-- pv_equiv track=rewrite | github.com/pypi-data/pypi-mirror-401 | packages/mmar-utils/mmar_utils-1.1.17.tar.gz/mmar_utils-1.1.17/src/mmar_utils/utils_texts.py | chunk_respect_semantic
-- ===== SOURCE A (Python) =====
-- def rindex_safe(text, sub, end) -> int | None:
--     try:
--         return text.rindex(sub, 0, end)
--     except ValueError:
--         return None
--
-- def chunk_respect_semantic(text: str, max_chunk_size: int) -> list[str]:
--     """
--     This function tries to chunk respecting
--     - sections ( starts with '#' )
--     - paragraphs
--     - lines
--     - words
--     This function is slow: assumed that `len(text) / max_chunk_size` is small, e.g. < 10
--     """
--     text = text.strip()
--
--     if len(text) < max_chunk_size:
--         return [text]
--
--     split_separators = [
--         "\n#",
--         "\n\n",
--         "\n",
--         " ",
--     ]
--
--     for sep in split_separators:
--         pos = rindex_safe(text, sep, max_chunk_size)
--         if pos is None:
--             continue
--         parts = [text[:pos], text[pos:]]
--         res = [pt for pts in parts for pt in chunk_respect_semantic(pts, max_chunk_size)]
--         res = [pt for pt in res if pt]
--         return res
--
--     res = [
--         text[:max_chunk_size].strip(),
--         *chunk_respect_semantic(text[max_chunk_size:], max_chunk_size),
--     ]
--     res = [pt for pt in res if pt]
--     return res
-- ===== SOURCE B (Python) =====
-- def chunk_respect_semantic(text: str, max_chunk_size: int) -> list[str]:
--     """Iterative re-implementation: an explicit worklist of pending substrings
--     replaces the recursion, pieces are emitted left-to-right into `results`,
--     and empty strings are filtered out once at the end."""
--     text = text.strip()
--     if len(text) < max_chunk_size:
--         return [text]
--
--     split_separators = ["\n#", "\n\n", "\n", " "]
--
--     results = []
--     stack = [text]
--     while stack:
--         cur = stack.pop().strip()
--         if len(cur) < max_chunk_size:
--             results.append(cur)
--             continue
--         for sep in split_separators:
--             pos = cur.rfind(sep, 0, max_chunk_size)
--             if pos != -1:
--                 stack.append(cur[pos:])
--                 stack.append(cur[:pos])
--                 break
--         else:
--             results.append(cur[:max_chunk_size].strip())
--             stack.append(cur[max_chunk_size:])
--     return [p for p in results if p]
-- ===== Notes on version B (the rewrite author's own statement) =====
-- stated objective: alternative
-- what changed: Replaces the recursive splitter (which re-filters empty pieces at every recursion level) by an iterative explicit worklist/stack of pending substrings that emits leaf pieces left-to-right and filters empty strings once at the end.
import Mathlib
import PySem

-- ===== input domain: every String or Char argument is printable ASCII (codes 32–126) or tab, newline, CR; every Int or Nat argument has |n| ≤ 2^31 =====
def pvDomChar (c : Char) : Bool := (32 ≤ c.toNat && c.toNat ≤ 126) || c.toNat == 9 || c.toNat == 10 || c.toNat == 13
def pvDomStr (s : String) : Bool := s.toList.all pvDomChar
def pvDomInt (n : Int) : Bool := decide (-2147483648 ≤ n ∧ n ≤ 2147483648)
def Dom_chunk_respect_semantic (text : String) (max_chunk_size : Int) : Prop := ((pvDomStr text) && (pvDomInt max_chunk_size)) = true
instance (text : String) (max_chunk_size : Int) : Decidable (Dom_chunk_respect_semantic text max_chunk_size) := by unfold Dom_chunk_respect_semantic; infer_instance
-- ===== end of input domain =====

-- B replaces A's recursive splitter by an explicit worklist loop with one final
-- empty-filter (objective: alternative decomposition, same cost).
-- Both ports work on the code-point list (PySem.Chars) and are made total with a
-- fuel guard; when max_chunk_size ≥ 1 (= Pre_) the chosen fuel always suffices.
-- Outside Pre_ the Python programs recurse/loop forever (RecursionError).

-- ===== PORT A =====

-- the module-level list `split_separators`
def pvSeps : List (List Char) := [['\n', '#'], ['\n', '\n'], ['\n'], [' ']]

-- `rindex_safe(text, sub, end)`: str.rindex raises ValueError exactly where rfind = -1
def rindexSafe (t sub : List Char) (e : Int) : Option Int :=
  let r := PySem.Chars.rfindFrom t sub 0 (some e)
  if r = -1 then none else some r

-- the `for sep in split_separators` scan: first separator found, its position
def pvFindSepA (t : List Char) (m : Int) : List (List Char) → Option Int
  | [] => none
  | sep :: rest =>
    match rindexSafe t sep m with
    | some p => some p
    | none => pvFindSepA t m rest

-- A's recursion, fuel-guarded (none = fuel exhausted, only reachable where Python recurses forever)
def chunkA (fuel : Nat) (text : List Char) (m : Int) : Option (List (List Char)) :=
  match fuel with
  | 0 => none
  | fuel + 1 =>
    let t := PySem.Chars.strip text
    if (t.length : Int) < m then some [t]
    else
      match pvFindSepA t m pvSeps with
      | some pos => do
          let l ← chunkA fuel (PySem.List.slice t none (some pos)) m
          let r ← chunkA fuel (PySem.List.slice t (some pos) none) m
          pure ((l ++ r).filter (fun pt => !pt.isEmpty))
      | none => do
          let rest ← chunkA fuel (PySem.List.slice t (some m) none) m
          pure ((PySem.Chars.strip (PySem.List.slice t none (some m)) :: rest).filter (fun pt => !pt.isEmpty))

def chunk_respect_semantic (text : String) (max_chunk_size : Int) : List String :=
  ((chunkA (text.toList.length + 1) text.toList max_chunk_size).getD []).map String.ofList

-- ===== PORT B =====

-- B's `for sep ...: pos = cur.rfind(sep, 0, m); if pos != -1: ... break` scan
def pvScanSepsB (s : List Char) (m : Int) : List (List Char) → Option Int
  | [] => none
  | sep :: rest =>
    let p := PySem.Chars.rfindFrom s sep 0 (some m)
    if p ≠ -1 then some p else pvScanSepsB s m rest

...

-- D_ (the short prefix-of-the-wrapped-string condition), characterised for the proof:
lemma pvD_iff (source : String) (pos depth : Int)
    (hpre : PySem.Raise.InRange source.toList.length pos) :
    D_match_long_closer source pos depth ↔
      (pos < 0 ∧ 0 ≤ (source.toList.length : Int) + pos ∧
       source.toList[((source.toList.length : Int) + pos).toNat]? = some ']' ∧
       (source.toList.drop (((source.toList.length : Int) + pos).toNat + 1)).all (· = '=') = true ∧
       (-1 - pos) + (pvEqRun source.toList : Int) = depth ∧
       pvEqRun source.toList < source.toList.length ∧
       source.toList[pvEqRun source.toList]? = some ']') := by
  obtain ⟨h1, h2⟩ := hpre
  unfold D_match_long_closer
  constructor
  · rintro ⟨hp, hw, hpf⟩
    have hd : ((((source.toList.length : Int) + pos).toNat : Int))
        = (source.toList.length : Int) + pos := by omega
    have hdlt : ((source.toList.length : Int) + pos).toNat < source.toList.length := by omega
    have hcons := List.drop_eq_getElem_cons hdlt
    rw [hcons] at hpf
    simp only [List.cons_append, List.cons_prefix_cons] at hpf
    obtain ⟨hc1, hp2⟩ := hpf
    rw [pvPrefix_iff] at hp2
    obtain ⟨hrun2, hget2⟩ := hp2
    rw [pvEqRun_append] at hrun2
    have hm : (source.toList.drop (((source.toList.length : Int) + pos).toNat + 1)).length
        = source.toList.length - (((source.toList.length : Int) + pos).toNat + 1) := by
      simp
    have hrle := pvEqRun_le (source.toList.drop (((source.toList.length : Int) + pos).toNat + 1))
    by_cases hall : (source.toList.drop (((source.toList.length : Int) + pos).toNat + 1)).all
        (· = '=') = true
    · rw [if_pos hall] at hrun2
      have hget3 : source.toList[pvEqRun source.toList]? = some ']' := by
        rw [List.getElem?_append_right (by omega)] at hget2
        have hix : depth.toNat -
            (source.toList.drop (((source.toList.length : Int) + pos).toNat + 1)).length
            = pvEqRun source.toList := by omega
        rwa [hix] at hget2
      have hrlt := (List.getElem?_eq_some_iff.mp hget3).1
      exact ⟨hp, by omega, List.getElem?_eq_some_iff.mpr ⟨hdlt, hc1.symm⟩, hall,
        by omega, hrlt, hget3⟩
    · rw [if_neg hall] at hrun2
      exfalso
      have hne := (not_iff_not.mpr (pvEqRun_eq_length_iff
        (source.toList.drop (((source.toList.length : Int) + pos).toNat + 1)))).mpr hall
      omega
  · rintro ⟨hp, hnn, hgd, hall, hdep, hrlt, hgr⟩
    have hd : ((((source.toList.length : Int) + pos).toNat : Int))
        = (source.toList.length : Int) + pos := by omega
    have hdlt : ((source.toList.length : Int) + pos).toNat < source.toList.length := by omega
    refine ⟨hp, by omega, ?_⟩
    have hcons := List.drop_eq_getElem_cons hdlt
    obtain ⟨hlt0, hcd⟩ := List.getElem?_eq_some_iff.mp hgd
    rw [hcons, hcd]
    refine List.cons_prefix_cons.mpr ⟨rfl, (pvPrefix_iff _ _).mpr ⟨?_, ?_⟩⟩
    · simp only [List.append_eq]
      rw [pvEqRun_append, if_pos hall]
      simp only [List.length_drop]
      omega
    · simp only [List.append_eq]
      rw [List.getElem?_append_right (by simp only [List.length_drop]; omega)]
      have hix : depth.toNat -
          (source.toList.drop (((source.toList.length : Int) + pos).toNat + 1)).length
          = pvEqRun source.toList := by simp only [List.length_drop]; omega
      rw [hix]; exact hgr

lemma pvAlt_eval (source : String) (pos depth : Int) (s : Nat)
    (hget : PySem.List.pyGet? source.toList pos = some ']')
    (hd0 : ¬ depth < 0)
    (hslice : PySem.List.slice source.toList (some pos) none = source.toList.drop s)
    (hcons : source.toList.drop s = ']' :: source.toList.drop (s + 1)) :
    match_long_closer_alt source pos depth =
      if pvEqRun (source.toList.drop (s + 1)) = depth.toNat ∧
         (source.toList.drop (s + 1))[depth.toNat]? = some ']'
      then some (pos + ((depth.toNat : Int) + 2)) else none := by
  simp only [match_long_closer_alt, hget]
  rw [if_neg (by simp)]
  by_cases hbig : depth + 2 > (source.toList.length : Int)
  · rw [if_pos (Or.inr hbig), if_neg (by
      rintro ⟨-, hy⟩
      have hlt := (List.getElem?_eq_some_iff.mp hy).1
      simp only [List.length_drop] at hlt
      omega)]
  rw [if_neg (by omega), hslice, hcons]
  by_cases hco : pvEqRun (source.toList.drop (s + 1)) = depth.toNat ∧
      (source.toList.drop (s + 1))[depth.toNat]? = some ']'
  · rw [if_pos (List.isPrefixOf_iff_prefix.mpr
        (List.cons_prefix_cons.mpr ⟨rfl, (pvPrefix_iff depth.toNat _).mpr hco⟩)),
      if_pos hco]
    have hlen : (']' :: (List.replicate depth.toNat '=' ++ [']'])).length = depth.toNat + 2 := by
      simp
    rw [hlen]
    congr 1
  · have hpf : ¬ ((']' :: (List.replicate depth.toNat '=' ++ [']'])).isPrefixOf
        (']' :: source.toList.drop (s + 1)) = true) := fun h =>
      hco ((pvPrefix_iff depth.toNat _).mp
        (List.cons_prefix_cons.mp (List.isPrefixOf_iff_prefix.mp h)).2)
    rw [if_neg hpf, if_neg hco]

### EXERCISE
Output the lines of the records above exactly as they appear, from the line containing "lemma pvAlt_eval (source" through the line containing "rw [if_neg hpf, if_neg hco]".

### EXERCISE RESULT
lemma pvAlt_eval (source : String) (pos depth : Int) (s : Nat)
    (hget : PySem.List.pyGet? source.toList pos = some ']')
    (hd0 : ¬ depth < 0)
    (hslice : PySem.List.slice source.toList (some pos) none = source.toList.drop s)
    (hcons : source.toList.drop s = ']' :: source.toList.drop (s + 1)) :
    match_long_closer_alt source pos depth =
      if pvEqRun (source.toList.drop (s + 1)) = depth.toNat ∧
         (source.toList.drop (s + 1))[depth.toNat]? = some ']'
      then some (pos + ((depth.toNat : Int) + 2)) else none := by
  simp only [match_long_closer_alt, hget]
  rw [if_neg (by simp)]
  by_cases hbig : depth + 2 > (source.toList.length : Int)
  · rw [if_pos (Or.inr hbig), if_neg (by
      rintro ⟨-, hy⟩
      have hlt := (List.getElem?_eq_some_iff.mp hy).1
      simp only [List.length_drop] at hlt
      omega)]
  rw [if_neg (by omega), hslice, hcons]
  by_cases hco : pvEqRun (source.toList.drop (s + 1)) = depth.toNat ∧
      (source.toList.drop (s + 1))[depth.toNat]? = some ']'
  · rw [if_pos (List.isPrefixOf_iff_prefix.mpr
        (List.cons_prefix_cons.mpr ⟨rfl, (pvPrefix_iff depth.toNat _).mpr hco⟩)),
      if_pos hco]
    have hlen : (']' :: (List.replicate depth.toNat '=' ++ [']'])).length = depth.toNat + 2 := by
      simp
    rw [hlen]
    congr 1
  · have hpf : ¬ ((']' :: (List.replicate depth.toNat '=' ++ [']'])).isPrefixOf
        (']' :: source.toList.drop (s + 1)) = true) := fun h =>
      hco ((pvPrefix_iff depth.toNat _).mp
        (List.cons_prefix_cons.mp (List.isPrefixOf_iff_prefix.mp h)).2)
    rw [if_neg hpf, if_neg hco]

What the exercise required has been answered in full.